Hydatid disease is a widely prevalent neglected zoonosis of major public health importance in India.[2] It is produced by the larval stage of the Echinococcus tapeworm mostly of Echinococcus granulosus or Echinococcus multilocularis.[3] The disease mostly affects liver, lung, spleen, and kidney in decreasing order, although it can be found in almost any tissue or organ of the human body. PHC disease is rare, even in regions where hydatidosis is endemic with a reported prevalence of 2–2%. In a recent literature review of reported cases of PHCs between January 2010 and April 2014, isolated PHC was detected in the majority of patients and the pancreatic head was the most common location.[1] Possible routes of primary hydatid disease of pancreas include hematogenous dissemination, through biliary system, through lymphatic channels, direct passage of larvae into pancreatic tissue, and retroperitoneal dissemination.[1]
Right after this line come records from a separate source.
-- pv_equiv track=rewrite | github.com/Dave-Meloncelli/RPG-Reliquary-UI-Interface | captured_content/captured_octospine_fusion_analyzer.py | _find_pattern_synergies
-- ===== SOURCE A (Python) =====
-- from typing import Dict, List, Set, Tuple, Any
--
-- def _find_pattern_synergies(pattern_mentions: Dict[str, int]) -> Dict[str, List[str]]:
--     """Find synergistic relationships between integration patterns."""
--     pattern_synergies = {
--         'symbolic_sdk': ['temporal_binding', 'constellation_binding'],
--         'temporal_binding': ['constellation_binding', 'sentient_tethering'],
--         'constellation_binding': ['sentient_tethering', 'multi_node_resilience'],
--         'sentient_tethering': ['multi_node_resilience'],
--         'multi_node_resilience': ['symbolic_sdk']
--     }
--
--     synergies = {}
--     for pattern, mentions in pattern_mentions.items():
--         if pattern in pattern_synergies:
--             synergies[pattern] = pattern_synergies[pattern]
--
--     return synergies
-- ===== SOURCE B (Python) =====
-- def _find_pattern_synergies(pattern_mentions):
--     """Find synergistic relationships between integration patterns."""
--     pattern_synergies = {
--         'symbolic_sdk': ['temporal_binding', 'constellation_binding'],
--         'temporal_binding': ['constellation_binding', 'sentient_tethering'],
--         'constellation_binding': ['sentient_tethering', 'multi_node_resilience'],
--         'sentient_tethering': ['multi_node_resilience'],
--         'multi_node_resilience': ['symbolic_sdk']
--     }
--
--     def matched(keys):
--         # recursively build the (pattern, synergy-list) pairs, back to front
--         if not keys:
--             return []
--         tail = matched(keys[1:])
--         head = keys[0]
--         if head in pattern_synergies:
--             return [(head, pattern_synergies[head])] + tail
--         return tail
--
--     return dict(matched(list(pattern_mentions)))
-- ===== Notes on version B (the rewrite author's own statement) =====
-- stated objective: alternative
-- what changed: B replaces A's loop that conditionally inserts into a result dict with a back-to-front recursion that builds the filtered (pattern, synergies) pair list and constructs one dict from it at the end.
import Mathlib
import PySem

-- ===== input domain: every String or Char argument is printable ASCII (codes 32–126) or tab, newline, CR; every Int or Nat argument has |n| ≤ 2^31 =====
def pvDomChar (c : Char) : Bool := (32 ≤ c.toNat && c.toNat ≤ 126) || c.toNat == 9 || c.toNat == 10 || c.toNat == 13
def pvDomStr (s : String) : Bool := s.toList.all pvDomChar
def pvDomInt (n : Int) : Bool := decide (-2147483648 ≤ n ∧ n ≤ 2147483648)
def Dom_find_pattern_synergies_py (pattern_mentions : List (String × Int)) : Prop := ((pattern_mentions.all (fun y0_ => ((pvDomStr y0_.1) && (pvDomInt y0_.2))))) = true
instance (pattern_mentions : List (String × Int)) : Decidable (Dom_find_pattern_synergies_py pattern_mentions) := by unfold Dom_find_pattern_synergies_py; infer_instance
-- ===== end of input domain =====

-- B builds the matched (pattern, synergies) pairs by recursion over the key list and makes one
-- dict at the end, instead of A's loop that conditionally inserts into a dict (alternative decomposition).

-- the fixed synergy table (shared data constant)
def pvSynergyTable : PySem.Dict String (List String) :=
  PySem.Dict.ofList
    [ ("symbolic_sdk", ["temporal_binding", "constellation_binding"]),
      ("temporal_binding", ["constellation_binding", "sentient_tethering"]),
      ("constellation_binding", ["sentient_tethering", "multi_node_resilience"]),
      ("sentient_tethering", ["multi_node_resilience"]),
      ("multi_node_resilience", ["symbolic_sdk"]) ]

-- ===== PORT A =====
-- for pattern, mentions in pattern_mentions.items(): if pattern in table: synergies[pattern] = table[pattern]
def find_pattern_synergies_py (pattern_mentions : List (String × Int)) : List (String × List String) :=
  (pattern_mentions.foldl
    (fun (synergies : PySem.Dict String (List String)) pm =>
      if pvSynergyTable.contains pm.1 then
        synergies.insert pm.1 (pvSynergyTable.getD pm.1 [])
      else synergies)
    PySem.Dict.empty).items

-- ===== PORT B =====
-- matched(keys): recursive, back-to-front filtered pair list
def pvMatched : List String → List (String × List String)
  | [] => []
  | head :: rest =>
      let tail := pvMatched rest
      match pvSynergyTable.get? head with
      | some v => (head, v) :: tail
      | none => tail

-- dict(matched(list(pattern_mentions)))
def find_pattern_synergies_py_alt (pattern_mentions : List (String × Int)) : List (String × List String) :=
  ((pvMatched (pattern_mentions.map Prod.fst)).foldl
    (fun (d : PySem.Dict String (List String)) p => d.insert p.1 p.2)
    PySem.Dict.empty).items

-- ===== PRECONDITION & SPEC =====
def Spec_find_pattern_synergies_py (pattern_mentions : List (String × Int)) (out : List (String × List String)) : Prop := out = find_pattern_synergies_py_alt pattern_mentions
instance (pattern_mentions : List (String × Int)) (out : List (String × List String)) : Decidable (Spec_find_pattern_synergies_py pattern_mentions out) := by unfold Spec_find_pattern_synergies_py; infer_instance

-- ===== CLAIM (what is proved, stated in full; the proofs are below) =====
def Claim_equal_find_pattern_synergies_py : Prop := ∀ (pattern_mentions : List (String × Int)), Dom_find_pattern_synergies_py pattern_mentions → Spec_find_pattern_synergies_py pattern_mentions (find_pattern_synergies_py pattern_mentions)

-- ===== LEMMAS AND PROOFS =====

-- A's conditional-insert fold over the pairs equals a plain-insert fold over B's matched pair list
theorem pv_fold_matched (l : List (String × Int)) (d : PySem.Dict String (List String)) :
    l.foldl
      (fun (synergies : PySem.Dict String (List String)) pm =>
        if pvSynergyTable.contains pm.1 then
          synergies.insert pm.1 (pvSynergyTable.getD pm.1 [])
        else synergies) d
    = (pvMatched (l.map Prod.fst)).foldl
        (fun (d : PySem.Dict String (List String)) p => d.insert p.1 p.2) d := by
  induction l generalizing d with
  | nil => rfl
  | cons h t ih =>
      simp only [List.map_cons, List.foldl_cons, pvMatched]
      rcases hg : pvSynergyTable.get? h.1 with _ | v
      · have hc : pvSynergyTable.contains h.1 = false := by
          rw [PySem.Dict.contains_eq_isSome_get?, hg]; rfl
        simp [hc, ih]
      · have hc : pvSynergyTable.contains h.1 = true := by
          rw [PySem.Dict.contains_eq_isSome_get?, hg]; rfl
        have hd : pvSynergyTable.getD h.1 [] = v := PySem.Dict.getD_of_get?_eq_some _ _ hg
        simp [hc, hd, ih]

-- ===== VERDICT (by name: the statement is the Claim_ definition above) =====
theorem find_pattern_synergies_py_spec : Claim_equal_find_pattern_synergies_py := by
  intro pm _
  unfold Spec_find_pattern_synergies_py find_pattern_synergies_py find_pattern_synergies_py_alt
  rw [pv_fold_matched]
The patient can be asymptomatic or symptomatic depending upon the cyst size and location.[1] HCs of pancreatic head may cause obstructive jaundice, acute pancreatitis, cholangitis, duodenal stenosis, or duodenal fistula.[3] The present patient had obstructive jaundice and left-sided portal hypertension due to compression of CBD and splenic vein by the cyst and chronic pancreatitis due to direct fistulization of the cyst in the MPD.

HCs are composed of outermost pericyst formed by compressed host tissue and inner true cyst wall derived from the parasite. The true cyst wall is divided into acellular outer laminated (ectocyst) and inner one-cell-thick germinal membrane (endocyst). Endocyst forms the daughter cysts.[4]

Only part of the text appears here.